In the above embodiments, the differing resolution is with transmissive mode having greater resolution than reflective resolution. However, in other embodiments, where resolution in reflective mode is particularly of interest, the differing resolution is implemented as the reflective mode having greater resolution than the transmissive mode. This is implemented by providing more reflective pixels than transmissive pixels, e.g. "swapping" the reflective sub- pixels and the transmissive sub-pixels in the embodiments described with reference to FIGS. 9-15.

Claims

1. A transflective display device, comprising: an array of transmissive pixels (4a-4l; 204a-204d) and reflective pixels (12a-12d; 212); wherein the array comprises a different number of transmissive pixels (4a-4l; 204a-204d) compared to reflective pixels (12a-12d; 212) arranged such that the resolution of an image displayed in transmissive mode is different to the resolution of a corresponding image displayed in reflective mode.

2. A device according to claim 1 , wherein the array comprises more transmissive pixels (4a-4l; 204a-204d) than reflective pixels (12a-12d; 212) such that the resolution of an image displayed in transmissive mode is greater than the resolution of a corresponding image displayed in reflective mode.

3. A device according to claim 2, wherein there are four times as many transmissive pixels as there are reflective pixels.

4. A device according to claim 2, wherein each reflective pixel (12a- 12d; 212) comprises a plurality of differently coloured reflective sub-pixels (6a-

6I; 206a-206d), and each colour reflective sub-pixel (6a-6l; 206a-206d) of a reflective pixel (12a-12d; 212) is associated with a respective transmissive pixel (4a-4l; 204a-204d).

5. A device according to claim 4, wherein each reflective pixel

(12a-12d; 212) comprises a red reflective sub-pixel, a green reflective sub- pixel, a blue reflective sub-pixel and a white reflective sub-pixel.

6. A device according to any of claims 1 to 5, wherein reflective sub-pixels (6a-6l; 206a-206d) of a given reflective pixel (12a-12d; 212) are arranged over at least two rows and two columns of the array.

7. A device according to any of claims 1 to 6, wherein separate thin film transistors (10, 11) are provided for the reflective pixels (12a-12d; 212) and the transmissive pixels (4a-4l; 204a-204d).

8. A device according to any of claims 1 to 6, wherein thin film transistors (10) are shared between the reflective pixels (12a-12d; 212) and the transmissive pixels (4a-4l; 204a-204d).

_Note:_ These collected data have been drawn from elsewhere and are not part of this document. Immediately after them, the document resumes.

-- pv_equiv track=rewrite | github.com/stupidchen/leetcode | src/leetcode/P3702.py | isAlienSorted
-- ===== SOURCE A (Python) =====
-- def isAlienSorted(words, order):
--     """
--     :type words: List[str]
--     :type order: str
--     :rtype: bool
--     """
--     n = len(words)
--     for i in range(n):
--         t = words[i]
--         r = ''
--         for j in t:
--             r += chr(order.find(j) + 97)
--         words[i] = r
--     for i in range(n):
--         for j in range(i + 1, n):
--             if words[i] > words[j]:
--                 return False
--     return True
-- ===== SOURCE B (Python) =====
-- def isAlienSorted(words, order):
--     """
--     :type words: List[str]
--     :type order: str
--     :rtype: bool
--     """
--     keys = [[order.find(c) for c in w] for w in words]
--     return all(k1 <= k2 for k1, k2 in zip(keys, keys[1:]))
-- ===== Notes on version B (the rewrite author's own statement) =====
-- stated objective: faster
-- what changed: B maps each word once to its list of order-ranks and checks only the n-1 adjacent pairs, instead of A's rebuilding every word as a chr-remapped string and comparing all O(n^2) pairs; A also mutates the words list in place, B does not.
import Mathlib
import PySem

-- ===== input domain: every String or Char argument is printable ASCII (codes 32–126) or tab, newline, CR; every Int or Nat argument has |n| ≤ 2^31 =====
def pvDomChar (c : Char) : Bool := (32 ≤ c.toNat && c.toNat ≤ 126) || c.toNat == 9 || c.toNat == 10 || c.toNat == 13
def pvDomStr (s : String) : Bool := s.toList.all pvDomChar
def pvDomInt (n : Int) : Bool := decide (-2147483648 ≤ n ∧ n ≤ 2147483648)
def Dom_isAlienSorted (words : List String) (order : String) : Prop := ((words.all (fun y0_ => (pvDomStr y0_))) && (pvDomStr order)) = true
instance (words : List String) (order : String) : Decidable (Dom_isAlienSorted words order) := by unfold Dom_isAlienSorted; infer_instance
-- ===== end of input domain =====

-- B replaces A's all-pairs check on chr-remapped words by comparing only adjacent words'
-- integer rank lists (objective: faster, O(n·L) comparisons instead of O(n²·L)).
-- Note: Python A overwrites the elements of `words` in place; B does not — the equivalence
-- proved here is about the RETURN value only.

-- ===== PORT A =====
-- A's remapped Python string of chr(order.find(j)+97) characters is modelled by its list of
-- code points (List Int): Python compares strings by code-point lexicographic order, so this
-- is exact, including code points beyond Lean's Char range for very long `order`.
def pvMapWord (order : String) (t : String) : List Int :=
  -- r = ''; for j in t: r += chr(order.find(j) + 97)
  t.toList.foldl (fun r c => r ++ [PySem.Str.find order (String.singleton c) + 97]) []

-- the nested `for i / for j in range(i+1, n): if words[i] > words[j]: return False` loops
def pvPairCheck : List (List Int) → Bool
  | [] => true
  | w :: rest => if rest.any (fun v => decide (v < w)) then false else pvPairCheck rest

def isAlienSorted (words : List String) (order : String) : Bool :=
  pvPairCheck (words.map (pvMapWord order))

-- ===== PORT B =====
def isAlienSorted_alt (words : List String) (order : String) : Bool :=
  let keys := words.map (fun w => w.toList.map (fun c => PySem.Str.find order (String.singleton c)))
  (keys.zip (keys.drop 1)).all (fun p => decide (p.1 ≤ p.2))

-- ===== PRECONDITION & SPEC =====
def Spec_isAlienSorted (words : List String) (order : String) (out : Bool) : Prop := out = isAlienSorted_alt words order
instance (words : List String) (order : String) (out : Bool) : Decidable (Spec_isAlienSorted words order out) := by unfold Spec_isAlienSorted; infer_instance

-- ===== CLAIM (what is proved, stated in full; the proofs are below) =====
def Claim_equal_isAlienSorted : Prop := ∀ (words : List String) (order : String), Dom_isAlienSorted words order → Spec_isAlienSorted words order (isAlienSorted words order)

-- ===== LEMMAS AND PROOFS =====

-- each word as its list of ranks (B's key for a word)
def pvKey (order : String) (w : String) : List Int :=
  w.toList.map (fun c => PySem.Str.find order (String.singleton c))

-- inversion for lex on cons cells
lemma pvLex_cons_inv {α : Type} [LT α] {x y : α} {xs ys : List α}
    (h : List.Lex (· < ·) (x :: xs) (y :: ys)) :
    x < y ∨ (x = y ∧ List.Lex (· < ·) xs ys) := by
  cases h with
  | rel h => exact Or.inl h
  | cons h => exact Or.inr ⟨rfl, h⟩

-- lex order is invariant under the +97 shift A applies to every rank
lemma pvLex_shift_iff (l m : List Int) :
    List.Lex (· < ·) (l.map (· + 97)) (m.map (· + 97)) ↔ List.Lex (· < ·) l m := by
  induction l generalizing m with
  | nil =>
    cases m with
    | nil => simp
    | cons b bs => simp
  | cons a as ih =>
    cases m with
    | nil => constructor <;> (intro h; cases h)
    | cons b bs =>
      simp only [List.map]
      constructor
      · intro h
        rcases pvLex_cons_inv h with h2 | ⟨heq, h2⟩
        · exact List.Lex.rel (by omega)
        · have hab : a = b := by omega
          subst hab
          exact List.Lex.cons ((ih bs).mp h2)
      · intro h
        rcases pvLex_cons_inv h with h2 | ⟨heq, h2⟩
        · exact List.Lex.rel (by omega)
        · subst heq
          exact List.Lex.cons ((ih bs).mpr h2)

lemma pvMapWord_eq (order : String) (t : String) :
    pvMapWord order t = (pvKey order t).map (· + 97) := by
  unfold pvMapWord pvKey
  rw [PySem.List.foldl_append_singleton_eq_map]
  simp [List.map_map, Function.comp_def]

lemma pvMapWord_lt_iff (order : String) (v w : String) :
    (pvMapWord order v < pvMapWord order w) ↔ pvKey order v < pvKey order w := by
  rw [pvMapWord_eq, pvMapWord_eq]
  exact pvLex_shift_iff _ _

lemma pvPairCheck_iff (l : List (List Int)) :
    pvPairCheck l = true ↔ l.Pairwise (fun w v => ¬ v < w) := by
  induction l with
  | nil => simp [pvPairCheck]
  | cons w rest ih =>
    simp [pvPairCheck, List.pairwise_cons, ih]

lemma pvZipAll_iff (l : List (List Int)) :
    ((l.zip (l.drop 1)).all (fun p => decide (p.1 ≤ p.2)) = true) ↔ l.IsChain (· ≤ ·) := by
  induction l with
  | nil => simp
  | cons a t ih =>
    cases t with
    | nil => simp
    | cons b t' =>
      simp only [List.drop_succ_cons, List.drop_zero, List.zip_cons_cons, List.all_cons,
        Bool.and_eq_true, decide_eq_true_eq, List.isChain_cons_cons]
      rw [← ih]
      simp

-- ===== VERDICT (by name: the statement is the Claim_ definition above) =====
theorem isAlienSorted_spec : Claim_equal_isAlienSorted := by
  intro words order hdom
  unfold Spec_isAlienSorted isAlienSorted isAlienSorted_alt
  have hkeys : (fun w : String => w.toList.map (fun c => PySem.Str.find order (String.singleton c)))
      = pvKey order := by
    funext w; simp [pvKey]
  rw [hkeys]
  rw [Bool.eq_iff_iff, pvPairCheck_iff, pvZipAll_iff, List.isChain_iff_pairwise,
    List.pairwise_map, List.pairwise_map]
  apply List.Pairwise.iff
  intro v w
  rw [← Std.not_lt]
  constructor
  · intro h hlt
    exact h ((pvMapWord_lt_iff order w v).mpr hlt)
  · intro h hlt
    exact h ((pvMapWord_lt_iff order w v).mp hlt)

9. A device according to any of claims 1 to 8, wherein each transmissive pixel (4a-4l) comprises a transmissive aperture (8) surrounded by a coloured reflective sub-pixel (6a-6l); and the device further comprises means for displaying different colours to the transmissive pixel (4a-4l) by colour sequential driving.

10. A device according to any of claims 1 to 8, wherein each transmissive pixel (204a-204d) comprises a plurality of differently coloured transmissive sub-pixels (203a-203l).

11. A device according to claim 10, wherein the array comprises differently coloured transmissive sub-pixels (203a-203l) arranged adjacently along rows to provide transmissive pixels (204a-204d), and differently coloured reflective sub pixels (206a-206d) interspersed, along the rows, between the transmissive pixels (204a-204d).

12. A device according to claim 10, wherein rows of transmissive sub-pixels (203a-203l) alternate with rows of reflective sub-pixels (206a-206d).